== HOW TO COMPLETE THIS TASK ==
Only one portion of the data is to be written out: from the line bearing "-- ===== SOURCE B" through the line bearing "def pvDomChar (c". Write it exactly as it appears.

== MATERIAL SUPPLIED ==
-- pv_equiv track=rewrite | github.com/Dofolk/Leetcode_py | 697.py | findShortestSubArray
-- ===== SOURCE A (Python) =====
-- from typing import List
--
-- def findShortestSubArray(nums: List[int]) -> int:
--     left, right, count = {}, {}, {}
--     for i,v in enumerate(nums):
--         if v not in left: left[v] = i
--         right[v] = i
--         count[v] = count.get(v,0) + 1
--     degree = max(count.values())
--     ans = len(nums)
--     for i in count:
--         if count[i]==degree:
--             ans = min(ans, right[i]-left[i]+1)
--     return ans
-- ===== SOURCE B (Python) =====
-- from typing import List
--
-- def findShortestSubArray(nums: List[int]) -> int:
--     first, count = {}, {}
--     degree, ans = 0, 0
--     for i, v in enumerate(nums):
--         if v not in first:
--             first[v] = i
--         c = count.get(v, 0) + 1
--         count[v] = c
--         span = i - first[v] + 1
--         if c > degree:
--             degree, ans = c, span
--         elif c == degree:
--             ans = min(ans, span)
--     return ans
-- ===== Notes on version B (the rewrite author's own statement) =====
-- stated objective: simpler
-- what changed: B computes the degree and the shortest span in the same single enumerate pass (dicts for first index and count plus scalar degree/ans), eliminating A's right-index dict, the separate max() over counts and the final scan over all distinct values.
import Mathlib
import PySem

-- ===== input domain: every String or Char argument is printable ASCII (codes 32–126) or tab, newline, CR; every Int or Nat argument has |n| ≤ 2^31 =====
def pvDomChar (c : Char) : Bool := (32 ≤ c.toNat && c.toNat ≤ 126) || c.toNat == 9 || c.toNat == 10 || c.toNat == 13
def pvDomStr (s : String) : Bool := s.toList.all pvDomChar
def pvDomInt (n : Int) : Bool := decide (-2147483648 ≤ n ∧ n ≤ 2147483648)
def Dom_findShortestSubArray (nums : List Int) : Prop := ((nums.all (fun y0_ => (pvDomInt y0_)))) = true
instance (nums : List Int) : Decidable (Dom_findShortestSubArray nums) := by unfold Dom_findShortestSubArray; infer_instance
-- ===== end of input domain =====

-- B replaces A's three-dict build plus separate max pass and final key scan by one pass
-- maintaining first-index/count dicts and running degree/ans scalars (objective: simpler, one traversal).

-- ===== PORT A =====
def findShortestSubArray (nums : List Int) : Int :=
  let st := (PySem.List.enumerate nums 0).foldl
    (fun (st : PySem.Dict Int Int × PySem.Dict Int Int × PySem.Dict Int Int) p =>
      let left := if st.1.contains p.2 then st.1 else st.1.insert p.2 p.1
      let right := st.2.1.insert p.2 p.1
      let count := st.2.2.insert p.2 (st.2.2.getD p.2 0 + 1)
      (left, right, count))
    (PySem.Dict.empty, PySem.Dict.empty, PySem.Dict.empty)
  -- max(count.values()): Pre_ excludes the empty list, where Python raises ValueError
  let degree := (PySem.List.max? st.2.2.values (fun y => y)).getD 0
  st.2.2.keys.foldl
    (fun ans k =>
      if st.2.2.getD k 0 = degree then min ans (st.2.1.getD k 0 - st.1.getD k 0 + 1) else ans)
    (nums.length : Int)

-- ===== PORT B =====
def findShortestSubArray_alt (nums : List Int) : Int :=
  ((PySem.List.enumerate nums 0).foldl
    (fun (st : PySem.Dict Int Int × PySem.Dict Int Int × Int × Int) p =>
      let first := if st.1.contains p.2 then st.1 else st.1.insert p.2 p.1
      let c := st.2.1.getD p.2 0 + 1
      let count := st.2.1.insert p.2 c
      let span := p.1 - first.getD p.2 0 + 1
      if c > st.2.2.1 then (first, count, c, span)
      else if c = st.2.2.1 then (first, count, st.2.2.1, min st.2.2.2 span)
      else (first, count, st.2.2.1, st.2.2.2))
    (PySem.Dict.empty, PySem.Dict.empty, 0, 0)).2.2.2

-- ===== PRECONDITION & SPEC =====
-- Pre_ excludes only the empty list, on which A raises ValueError (max() of an empty sequence).
def Pre_findShortestSubArray (nums : List Int) : Prop := nums ≠ []
instance (nums : List Int) : Decidable (Pre_findShortestSubArray nums) := by unfold Pre_findShortestSubArray; infer_instance
def pvWitness_findShortestSubArray : List Int := [1, 2, 2, 3, 1]

def Spec_findShortestSubArray (nums : List Int) (out : Int) : Prop := out = findShortestSubArray_alt nums
instance (nums : List Int) (out : Int) : Decidable (Spec_findShortestSubArray nums out) := by unfold Spec_findShortestSubArray; infer_instance

-- ===== CLAIM (what is proved, stated in full; the proofs are below) =====
def Claim_equal_findShortestSubArray : Prop := ∀ (nums : List Int), Dom_findShortestSubArray nums → Pre_findShortestSubArray nums → Spec_findShortestSubArray nums (findShortestSubArray nums)

-- ===== LEMMAS AND PROOFS =====

-- proof-side names for the two folds and the loop invariant
def pvStepA (st : PySem.Dict Int Int × PySem.Dict Int Int × PySem.Dict Int Int) (p : Int × Int) :
    PySem.Dict Int Int × PySem.Dict Int Int × PySem.Dict Int Int :=
  let left := if st.1.contains p.2 then st.1 else st.1.insert p.2 p.1
  let right := st.2.1.insert p.2 p.1
  let count := st.2.2.insert p.2 (st.2.2.getD p.2 0 + 1)
  (left, right, count)
def pvA (xs : List Int) : PySem.Dict Int Int × PySem.Dict Int Int × PySem.Dict Int Int :=
  (PySem.List.enumerate xs 0).foldl pvStepA (PySem.Dict.empty, PySem.Dict.empty, PySem.Dict.empty)
def pvStepB (st : PySem.Dict Int Int × PySem.Dict Int Int × Int × Int) (p : Int × Int) :
    PySem.Dict Int Int × PySem.Dict Int Int × Int × Int :=
  let first := if st.1.contains p.2 then st.1 else st.1.insert p.2 p.1
  let c := st.2.1.getD p.2 0 + 1
  let count := st.2.1.insert p.2 c
  let span := p.1 - first.getD p.2 0 + 1
  if c > st.2.2.1 then (first, count, c, span)
  else if c = st.2.2.1 then (first, count, st.2.2.1, min st.2.2.2 span)
  else (first, count, st.2.2.1, st.2.2.2)
def pvB (xs : List Int) : PySem.Dict Int Int × PySem.Dict Int Int × Int × Int :=
  (PySem.List.enumerate xs 0).foldl pvStepB (PySem.Dict.empty, PySem.Dict.empty, 0, 0)
lemma pvA_eq (nums : List Int) :
    findShortestSubArray nums =
      (let st := pvA nums
       let degree := (PySem.List.max? st.2.2.values (fun y => y)).getD 0
       st.2.2.keys.foldl
         (fun ans k =>
           if st.2.2.getD k 0 = degree then min ans (st.2.1.getD k 0 - st.1.getD k 0 + 1) else ans)
         (nums.length : Int)) := rfl

lemma pvB_eq (nums : List Int) : findShortestSubArray_alt nums = (pvB nums).2.2.2 := rfl

lemma pvEnum_append (xs : List Int) (x : Int) (s : Int) :
    PySem.List.enumerate (xs ++ [x]) s = PySem.List.enumerate xs s ++ [(s + xs.length, x)] := by
  induction xs generalizing s with
  | nil => simp [PySem.List.enumerate_cons, PySem.List.enumerate_nil]
  | cons y ys ih =>
      simp [PySem.List.enumerate_cons, ih (s + 1)]
      ring_nf
lemma pvA_append (xs : List Int) (x : Int) :
    pvA (xs ++ [x]) = pvStepA (pvA xs) ((xs.length : Int), x) := by
  simp [pvA, pvEnum_append, List.foldl_append]
lemma pvB_append (xs : List Int) (x : Int) :
    pvB (xs ++ [x]) = pvStepB (pvB xs) ((xs.length : Int), x) := by
  simp [pvB, pvEnum_append, List.foldl_append]
def pvInv (xs : List Int) : Prop :=
  (pvB xs).1 = (pvA xs).1 ∧
  (pvB xs).2.1 = (pvA xs).2.2 ∧
  (∀ v : Int, (pvA xs).2.2.getD v 0 = (xs.count v : Int)) ∧
  (∀ v : Int, (pvA xs).1.contains v = decide (v ∈ xs)) ∧
  ((pvA xs).2.2.keys = PySem.Set.ofList xs) ∧
  (∀ v ∈ xs, 0 ≤ (pvA xs).1.getD v 0 ∧ (pvA xs).1.getD v 0 ≤ (pvA xs).2.1.getD v 0 ∧
      (pvA xs).2.1.getD v 0 < (xs.length : Int)) ∧
  (∀ v ∈ xs, (xs.count v : Int) ≤ (pvB xs).2.2.1) ∧
  (xs = [] → (pvB xs).2.2.1 = 0 ∧ (pvB xs).2.2.2 = 0) ∧
  (xs ≠ [] → ∃ v ∈ xs, (xs.count v : Int) = (pvB xs).2.2.1 ∧
      (pvB xs).2.2.2 = (pvA xs).2.1.getD v 0 - (pvA xs).1.getD v 0 + 1) ∧
  (∀ v ∈ xs, (xs.count v : Int) = (pvB xs).2.2.1 →
      (pvB xs).2.2.2 ≤ (pvA xs).2.1.getD v 0 - (pvA xs).1.getD v 0 + 1)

== ANSWER TO THIS TASK ==
-- ===== SOURCE B (Python) =====
-- from typing import List
--
-- def findShortestSubArray(nums: List[int]) -> int:
--     first, count = {}, {}
--     degree, ans = 0, 0
--     for i, v in enumerate(nums):
--         if v not in first:
--             first[v] = i
--         c = count.get(v, 0) + 1
--         count[v] = c
--         span = i - first[v] + 1
--         if c > degree:
--             degree, ans = c, span
--         elif c == degree:
--             ans = min(ans, span)
--     return ans
-- ===== Notes on version B (the rewrite author's own statement) =====
-- stated objective: simpler
-- what changed: B computes the degree and the shortest span in the same single enumerate pass (dicts for first index and count plus scalar degree/ans), eliminating A's right-index dict, the separate max() over counts and the final scan over all distinct values.
import Mathlib
import PySem

-- ===== input domain: every String or Char argument is printable ASCII (codes 32–126) or tab, newline, CR; every Int or Nat argument has |n| ≤ 2^31 =====
def pvDomChar (c : Char) : Bool := (32 ≤ c.toNat && c.toNat ≤ 126) || c.toNat == 9 || c.toNat == 10 || c.toNat == 13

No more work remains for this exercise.